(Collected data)
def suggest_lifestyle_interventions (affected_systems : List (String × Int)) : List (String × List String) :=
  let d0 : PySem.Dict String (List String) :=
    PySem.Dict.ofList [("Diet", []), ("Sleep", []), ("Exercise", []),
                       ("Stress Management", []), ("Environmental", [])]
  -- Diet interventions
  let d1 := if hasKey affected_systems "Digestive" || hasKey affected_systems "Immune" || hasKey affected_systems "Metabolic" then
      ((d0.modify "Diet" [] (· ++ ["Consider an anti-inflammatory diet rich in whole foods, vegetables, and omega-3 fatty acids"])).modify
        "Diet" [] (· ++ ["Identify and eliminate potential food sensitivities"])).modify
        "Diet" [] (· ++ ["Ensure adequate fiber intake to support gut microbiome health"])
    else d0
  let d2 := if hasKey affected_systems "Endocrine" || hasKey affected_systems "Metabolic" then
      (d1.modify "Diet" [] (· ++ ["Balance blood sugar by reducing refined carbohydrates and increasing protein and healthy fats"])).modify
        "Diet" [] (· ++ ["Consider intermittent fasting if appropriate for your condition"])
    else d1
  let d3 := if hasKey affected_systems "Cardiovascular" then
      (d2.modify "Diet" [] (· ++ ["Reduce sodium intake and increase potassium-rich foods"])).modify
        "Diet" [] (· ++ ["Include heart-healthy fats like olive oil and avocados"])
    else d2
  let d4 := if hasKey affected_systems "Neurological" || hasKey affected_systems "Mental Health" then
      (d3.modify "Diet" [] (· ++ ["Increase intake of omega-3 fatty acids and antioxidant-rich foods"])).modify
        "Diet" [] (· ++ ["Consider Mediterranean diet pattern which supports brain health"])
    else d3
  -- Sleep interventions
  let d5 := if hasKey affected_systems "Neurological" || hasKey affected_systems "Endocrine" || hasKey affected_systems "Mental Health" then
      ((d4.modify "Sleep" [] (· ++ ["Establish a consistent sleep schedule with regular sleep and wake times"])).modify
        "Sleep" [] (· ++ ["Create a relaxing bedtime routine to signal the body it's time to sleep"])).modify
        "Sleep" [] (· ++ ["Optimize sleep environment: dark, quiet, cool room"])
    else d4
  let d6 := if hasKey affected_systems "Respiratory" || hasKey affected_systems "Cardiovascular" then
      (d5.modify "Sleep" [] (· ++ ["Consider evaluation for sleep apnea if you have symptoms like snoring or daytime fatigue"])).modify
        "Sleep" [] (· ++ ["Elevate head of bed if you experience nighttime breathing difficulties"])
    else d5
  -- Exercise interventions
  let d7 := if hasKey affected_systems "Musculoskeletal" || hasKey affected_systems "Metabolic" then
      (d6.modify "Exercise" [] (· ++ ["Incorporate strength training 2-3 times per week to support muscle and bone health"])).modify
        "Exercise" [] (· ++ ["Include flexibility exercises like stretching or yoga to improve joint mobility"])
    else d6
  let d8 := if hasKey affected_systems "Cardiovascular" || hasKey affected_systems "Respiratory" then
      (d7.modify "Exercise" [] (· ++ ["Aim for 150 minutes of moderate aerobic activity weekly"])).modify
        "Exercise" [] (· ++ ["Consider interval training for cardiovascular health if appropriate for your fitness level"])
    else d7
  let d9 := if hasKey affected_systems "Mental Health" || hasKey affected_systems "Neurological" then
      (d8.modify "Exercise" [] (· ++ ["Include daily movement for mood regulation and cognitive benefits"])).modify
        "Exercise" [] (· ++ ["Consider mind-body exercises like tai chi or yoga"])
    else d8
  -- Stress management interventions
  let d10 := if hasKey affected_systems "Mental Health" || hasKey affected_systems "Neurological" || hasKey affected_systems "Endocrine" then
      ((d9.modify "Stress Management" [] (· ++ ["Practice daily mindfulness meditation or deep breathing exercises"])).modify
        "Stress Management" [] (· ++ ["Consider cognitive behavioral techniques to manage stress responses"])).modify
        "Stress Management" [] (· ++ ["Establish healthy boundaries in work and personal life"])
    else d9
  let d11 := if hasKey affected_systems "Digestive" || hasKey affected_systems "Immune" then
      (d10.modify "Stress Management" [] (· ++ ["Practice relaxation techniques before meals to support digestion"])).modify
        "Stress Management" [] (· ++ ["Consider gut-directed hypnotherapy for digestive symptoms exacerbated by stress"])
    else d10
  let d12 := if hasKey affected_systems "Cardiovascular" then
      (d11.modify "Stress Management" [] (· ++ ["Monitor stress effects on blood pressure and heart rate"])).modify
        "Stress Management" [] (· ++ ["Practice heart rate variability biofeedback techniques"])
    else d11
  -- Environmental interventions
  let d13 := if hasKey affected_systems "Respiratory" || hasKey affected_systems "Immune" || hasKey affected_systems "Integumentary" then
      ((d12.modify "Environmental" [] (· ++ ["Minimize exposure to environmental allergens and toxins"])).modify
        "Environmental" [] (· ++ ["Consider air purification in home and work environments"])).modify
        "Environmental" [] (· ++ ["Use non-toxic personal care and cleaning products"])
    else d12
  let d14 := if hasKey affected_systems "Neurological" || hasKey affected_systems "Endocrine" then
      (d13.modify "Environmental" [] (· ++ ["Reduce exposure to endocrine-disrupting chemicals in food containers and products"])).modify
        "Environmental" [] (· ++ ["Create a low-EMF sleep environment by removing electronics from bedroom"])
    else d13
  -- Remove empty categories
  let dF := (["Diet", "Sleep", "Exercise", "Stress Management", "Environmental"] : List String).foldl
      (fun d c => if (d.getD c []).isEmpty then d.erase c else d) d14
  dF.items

* * *

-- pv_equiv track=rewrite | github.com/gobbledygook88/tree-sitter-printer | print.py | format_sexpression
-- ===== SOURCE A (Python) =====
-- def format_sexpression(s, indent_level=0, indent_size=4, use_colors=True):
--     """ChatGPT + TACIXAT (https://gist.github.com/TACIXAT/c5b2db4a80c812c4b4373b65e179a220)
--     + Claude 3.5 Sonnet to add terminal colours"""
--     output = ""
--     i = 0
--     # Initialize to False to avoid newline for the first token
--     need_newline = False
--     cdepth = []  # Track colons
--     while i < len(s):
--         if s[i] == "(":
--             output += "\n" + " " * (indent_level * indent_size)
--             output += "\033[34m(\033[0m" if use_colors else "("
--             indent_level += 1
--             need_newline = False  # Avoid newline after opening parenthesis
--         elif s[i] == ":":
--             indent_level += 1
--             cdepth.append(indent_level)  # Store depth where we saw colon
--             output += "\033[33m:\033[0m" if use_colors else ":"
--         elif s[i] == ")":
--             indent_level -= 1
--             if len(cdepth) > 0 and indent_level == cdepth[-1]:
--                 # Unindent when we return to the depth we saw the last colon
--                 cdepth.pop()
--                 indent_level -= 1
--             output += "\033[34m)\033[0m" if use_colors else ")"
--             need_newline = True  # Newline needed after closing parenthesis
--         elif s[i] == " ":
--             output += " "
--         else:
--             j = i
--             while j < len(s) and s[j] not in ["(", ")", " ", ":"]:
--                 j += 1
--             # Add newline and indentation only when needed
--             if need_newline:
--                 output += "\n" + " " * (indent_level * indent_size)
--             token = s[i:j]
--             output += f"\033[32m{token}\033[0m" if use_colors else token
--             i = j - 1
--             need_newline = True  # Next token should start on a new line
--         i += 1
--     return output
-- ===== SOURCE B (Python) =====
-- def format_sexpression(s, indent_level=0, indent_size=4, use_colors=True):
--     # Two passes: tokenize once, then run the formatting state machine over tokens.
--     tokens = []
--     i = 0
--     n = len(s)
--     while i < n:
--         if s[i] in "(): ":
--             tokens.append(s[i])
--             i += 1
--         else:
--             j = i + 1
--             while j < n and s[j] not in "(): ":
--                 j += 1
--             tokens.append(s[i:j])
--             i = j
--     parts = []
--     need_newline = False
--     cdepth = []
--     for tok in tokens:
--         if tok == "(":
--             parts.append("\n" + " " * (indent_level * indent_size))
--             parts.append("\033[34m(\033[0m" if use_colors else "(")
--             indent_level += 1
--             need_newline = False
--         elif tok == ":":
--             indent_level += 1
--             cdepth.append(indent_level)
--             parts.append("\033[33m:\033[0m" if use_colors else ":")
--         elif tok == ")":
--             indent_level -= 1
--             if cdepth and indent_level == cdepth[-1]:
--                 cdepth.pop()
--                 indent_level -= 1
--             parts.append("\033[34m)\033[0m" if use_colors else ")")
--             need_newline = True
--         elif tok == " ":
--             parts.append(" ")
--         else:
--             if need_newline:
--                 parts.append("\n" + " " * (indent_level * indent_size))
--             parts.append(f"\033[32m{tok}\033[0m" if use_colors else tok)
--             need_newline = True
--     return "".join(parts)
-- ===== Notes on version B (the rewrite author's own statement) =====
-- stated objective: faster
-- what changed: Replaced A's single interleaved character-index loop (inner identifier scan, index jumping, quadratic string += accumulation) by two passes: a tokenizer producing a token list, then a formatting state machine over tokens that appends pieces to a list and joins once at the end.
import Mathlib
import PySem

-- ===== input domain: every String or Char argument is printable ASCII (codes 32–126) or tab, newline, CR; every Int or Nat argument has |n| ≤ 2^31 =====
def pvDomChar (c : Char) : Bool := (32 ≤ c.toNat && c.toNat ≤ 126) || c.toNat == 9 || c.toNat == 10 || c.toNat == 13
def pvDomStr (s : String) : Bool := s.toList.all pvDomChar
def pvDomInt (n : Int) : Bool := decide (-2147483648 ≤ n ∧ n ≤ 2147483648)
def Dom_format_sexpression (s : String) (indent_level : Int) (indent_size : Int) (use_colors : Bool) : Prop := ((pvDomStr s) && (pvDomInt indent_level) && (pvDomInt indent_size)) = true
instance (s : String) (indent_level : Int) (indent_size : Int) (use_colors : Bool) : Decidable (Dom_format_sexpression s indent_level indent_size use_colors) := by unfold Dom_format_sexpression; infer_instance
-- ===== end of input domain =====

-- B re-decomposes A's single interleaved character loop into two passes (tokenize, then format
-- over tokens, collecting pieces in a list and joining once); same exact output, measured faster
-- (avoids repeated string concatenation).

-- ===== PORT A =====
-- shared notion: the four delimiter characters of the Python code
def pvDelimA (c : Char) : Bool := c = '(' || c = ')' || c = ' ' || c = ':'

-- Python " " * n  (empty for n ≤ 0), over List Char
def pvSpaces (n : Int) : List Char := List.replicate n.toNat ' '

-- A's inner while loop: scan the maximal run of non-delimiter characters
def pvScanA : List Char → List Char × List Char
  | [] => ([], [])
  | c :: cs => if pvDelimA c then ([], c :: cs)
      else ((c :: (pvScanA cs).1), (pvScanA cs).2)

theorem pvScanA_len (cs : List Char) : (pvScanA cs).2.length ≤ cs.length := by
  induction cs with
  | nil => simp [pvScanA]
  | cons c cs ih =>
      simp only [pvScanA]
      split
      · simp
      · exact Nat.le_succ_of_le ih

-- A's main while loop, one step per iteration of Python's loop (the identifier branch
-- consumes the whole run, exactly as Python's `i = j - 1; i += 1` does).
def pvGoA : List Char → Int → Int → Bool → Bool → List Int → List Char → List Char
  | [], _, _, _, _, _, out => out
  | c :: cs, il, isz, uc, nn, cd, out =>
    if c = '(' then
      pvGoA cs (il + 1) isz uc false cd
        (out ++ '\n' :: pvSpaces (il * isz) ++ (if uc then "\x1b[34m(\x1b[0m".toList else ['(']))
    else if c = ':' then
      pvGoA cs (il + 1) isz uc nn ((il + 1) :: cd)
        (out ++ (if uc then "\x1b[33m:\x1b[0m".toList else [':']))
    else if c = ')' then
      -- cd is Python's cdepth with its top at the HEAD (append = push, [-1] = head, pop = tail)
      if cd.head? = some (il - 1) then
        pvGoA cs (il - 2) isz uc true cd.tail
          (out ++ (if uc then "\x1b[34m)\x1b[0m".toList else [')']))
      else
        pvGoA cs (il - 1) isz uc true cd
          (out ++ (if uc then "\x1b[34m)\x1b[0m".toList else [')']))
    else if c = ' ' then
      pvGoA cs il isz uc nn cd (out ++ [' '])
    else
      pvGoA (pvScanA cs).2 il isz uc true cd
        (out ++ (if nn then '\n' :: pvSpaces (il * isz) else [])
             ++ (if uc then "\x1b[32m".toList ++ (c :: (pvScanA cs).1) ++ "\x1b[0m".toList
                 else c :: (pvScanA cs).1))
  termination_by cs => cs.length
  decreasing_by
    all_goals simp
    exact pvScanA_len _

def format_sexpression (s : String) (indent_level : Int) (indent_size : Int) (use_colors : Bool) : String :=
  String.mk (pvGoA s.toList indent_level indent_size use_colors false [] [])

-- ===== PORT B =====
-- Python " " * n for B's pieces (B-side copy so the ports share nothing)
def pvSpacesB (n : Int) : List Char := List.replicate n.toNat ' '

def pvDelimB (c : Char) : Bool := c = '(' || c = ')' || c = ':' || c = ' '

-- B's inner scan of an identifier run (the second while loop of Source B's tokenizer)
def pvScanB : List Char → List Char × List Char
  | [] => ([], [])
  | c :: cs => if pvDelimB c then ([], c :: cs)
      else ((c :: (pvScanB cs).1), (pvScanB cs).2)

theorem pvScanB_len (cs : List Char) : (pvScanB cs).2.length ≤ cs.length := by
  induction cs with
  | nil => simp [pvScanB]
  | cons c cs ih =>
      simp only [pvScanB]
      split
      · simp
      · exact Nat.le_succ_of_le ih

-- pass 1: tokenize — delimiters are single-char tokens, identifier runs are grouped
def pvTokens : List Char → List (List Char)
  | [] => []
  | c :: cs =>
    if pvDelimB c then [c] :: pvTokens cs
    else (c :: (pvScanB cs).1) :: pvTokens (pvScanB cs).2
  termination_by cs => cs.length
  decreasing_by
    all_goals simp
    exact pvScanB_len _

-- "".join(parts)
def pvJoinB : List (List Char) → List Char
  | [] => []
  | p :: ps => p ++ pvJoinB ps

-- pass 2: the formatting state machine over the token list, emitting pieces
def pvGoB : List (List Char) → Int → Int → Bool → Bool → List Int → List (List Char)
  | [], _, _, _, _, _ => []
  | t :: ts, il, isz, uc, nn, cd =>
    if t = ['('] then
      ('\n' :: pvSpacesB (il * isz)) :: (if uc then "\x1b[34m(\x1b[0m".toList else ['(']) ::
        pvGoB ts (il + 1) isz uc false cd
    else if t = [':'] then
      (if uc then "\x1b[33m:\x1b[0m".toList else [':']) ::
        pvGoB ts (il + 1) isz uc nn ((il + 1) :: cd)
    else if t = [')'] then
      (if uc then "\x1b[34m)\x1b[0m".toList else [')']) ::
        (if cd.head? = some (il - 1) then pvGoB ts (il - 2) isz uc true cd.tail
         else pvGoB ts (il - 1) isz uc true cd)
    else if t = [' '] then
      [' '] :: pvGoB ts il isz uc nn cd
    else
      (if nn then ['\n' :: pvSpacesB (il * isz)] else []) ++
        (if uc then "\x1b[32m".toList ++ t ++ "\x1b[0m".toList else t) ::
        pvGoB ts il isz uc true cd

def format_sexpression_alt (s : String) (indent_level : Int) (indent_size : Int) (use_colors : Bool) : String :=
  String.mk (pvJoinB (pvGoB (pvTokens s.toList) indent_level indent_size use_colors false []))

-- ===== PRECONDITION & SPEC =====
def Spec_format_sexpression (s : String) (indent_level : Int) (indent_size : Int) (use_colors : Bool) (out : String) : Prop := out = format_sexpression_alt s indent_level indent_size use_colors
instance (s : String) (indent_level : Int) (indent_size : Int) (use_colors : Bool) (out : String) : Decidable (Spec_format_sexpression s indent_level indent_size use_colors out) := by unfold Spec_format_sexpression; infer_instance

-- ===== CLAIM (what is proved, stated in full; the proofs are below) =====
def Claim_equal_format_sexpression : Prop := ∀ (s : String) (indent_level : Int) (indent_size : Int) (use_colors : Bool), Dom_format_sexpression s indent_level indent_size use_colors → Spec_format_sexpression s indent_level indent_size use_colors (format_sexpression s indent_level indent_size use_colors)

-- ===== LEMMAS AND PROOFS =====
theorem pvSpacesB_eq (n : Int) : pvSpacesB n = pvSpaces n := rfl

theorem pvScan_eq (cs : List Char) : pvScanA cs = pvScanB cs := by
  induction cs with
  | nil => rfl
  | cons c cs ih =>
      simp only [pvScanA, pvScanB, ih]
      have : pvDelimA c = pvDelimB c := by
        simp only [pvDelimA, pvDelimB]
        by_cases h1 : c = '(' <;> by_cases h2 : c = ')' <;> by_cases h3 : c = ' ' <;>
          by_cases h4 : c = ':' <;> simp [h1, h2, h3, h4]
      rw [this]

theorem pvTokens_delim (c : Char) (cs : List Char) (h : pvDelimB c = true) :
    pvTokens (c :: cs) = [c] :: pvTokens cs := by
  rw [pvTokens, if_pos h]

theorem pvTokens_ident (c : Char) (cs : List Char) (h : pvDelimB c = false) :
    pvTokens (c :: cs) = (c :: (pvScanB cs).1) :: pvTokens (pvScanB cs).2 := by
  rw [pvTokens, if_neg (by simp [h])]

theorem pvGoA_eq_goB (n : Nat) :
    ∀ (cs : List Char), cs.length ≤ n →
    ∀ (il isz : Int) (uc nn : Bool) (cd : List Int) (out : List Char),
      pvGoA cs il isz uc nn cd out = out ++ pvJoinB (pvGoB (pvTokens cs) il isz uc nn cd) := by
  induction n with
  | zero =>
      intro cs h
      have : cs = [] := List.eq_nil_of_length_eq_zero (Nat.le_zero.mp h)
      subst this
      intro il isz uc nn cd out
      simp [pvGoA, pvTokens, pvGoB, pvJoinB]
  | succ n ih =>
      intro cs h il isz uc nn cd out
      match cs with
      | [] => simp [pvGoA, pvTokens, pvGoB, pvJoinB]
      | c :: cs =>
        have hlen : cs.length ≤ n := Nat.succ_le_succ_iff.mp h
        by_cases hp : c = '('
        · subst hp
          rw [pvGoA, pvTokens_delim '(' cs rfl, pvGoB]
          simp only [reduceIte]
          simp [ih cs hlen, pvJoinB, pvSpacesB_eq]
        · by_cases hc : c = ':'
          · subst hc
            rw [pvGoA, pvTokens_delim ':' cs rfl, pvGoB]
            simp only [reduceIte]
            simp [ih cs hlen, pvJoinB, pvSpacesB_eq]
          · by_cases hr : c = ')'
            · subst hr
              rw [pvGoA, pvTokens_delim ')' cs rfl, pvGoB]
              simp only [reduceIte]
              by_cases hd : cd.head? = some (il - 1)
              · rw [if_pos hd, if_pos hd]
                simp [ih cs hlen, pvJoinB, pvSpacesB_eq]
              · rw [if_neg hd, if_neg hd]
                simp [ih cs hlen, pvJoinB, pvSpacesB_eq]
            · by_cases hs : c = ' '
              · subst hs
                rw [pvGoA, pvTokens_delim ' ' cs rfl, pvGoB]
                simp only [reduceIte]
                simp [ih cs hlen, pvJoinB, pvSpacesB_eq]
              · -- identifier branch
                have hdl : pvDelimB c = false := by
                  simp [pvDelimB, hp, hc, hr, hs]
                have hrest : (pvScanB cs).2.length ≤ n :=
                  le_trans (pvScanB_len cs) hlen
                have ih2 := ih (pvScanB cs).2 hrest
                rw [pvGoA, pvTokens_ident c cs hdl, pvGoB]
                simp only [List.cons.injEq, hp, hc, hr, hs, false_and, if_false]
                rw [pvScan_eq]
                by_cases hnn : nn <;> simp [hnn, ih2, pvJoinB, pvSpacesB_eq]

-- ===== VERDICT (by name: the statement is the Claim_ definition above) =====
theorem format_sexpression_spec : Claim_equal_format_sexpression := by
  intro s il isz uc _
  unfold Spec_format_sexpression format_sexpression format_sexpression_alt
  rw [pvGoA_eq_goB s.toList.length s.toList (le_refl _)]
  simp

■ About this exercise ■
Return word for word the lines above from the line with "def suggest_lifestyle_interventions (affected_systems" to the line with "and eliminate potential", including both and leaving out all others.

■ Solution for this task ■
def suggest_lifestyle_interventions (affected_systems : List (String × Int)) : List (String × List String) :=
  let d0 : PySem.Dict String (List String) :=
    PySem.Dict.ofList [("Diet", []), ("Sleep", []), ("Exercise", []),
                       ("Stress Management", []), ("Environmental", [])]
  -- Diet interventions
  let d1 := if hasKey affected_systems "Digestive" || hasKey affected_systems "Immune" || hasKey affected_systems "Metabolic" then
      ((d0.modify "Diet" [] (· ++ ["Consider an anti-inflammatory diet rich in whole foods, vegetables, and omega-3 fatty acids"])).modify
        "Diet" [] (· ++ ["Identify and eliminate potential food sensitivities"])).modify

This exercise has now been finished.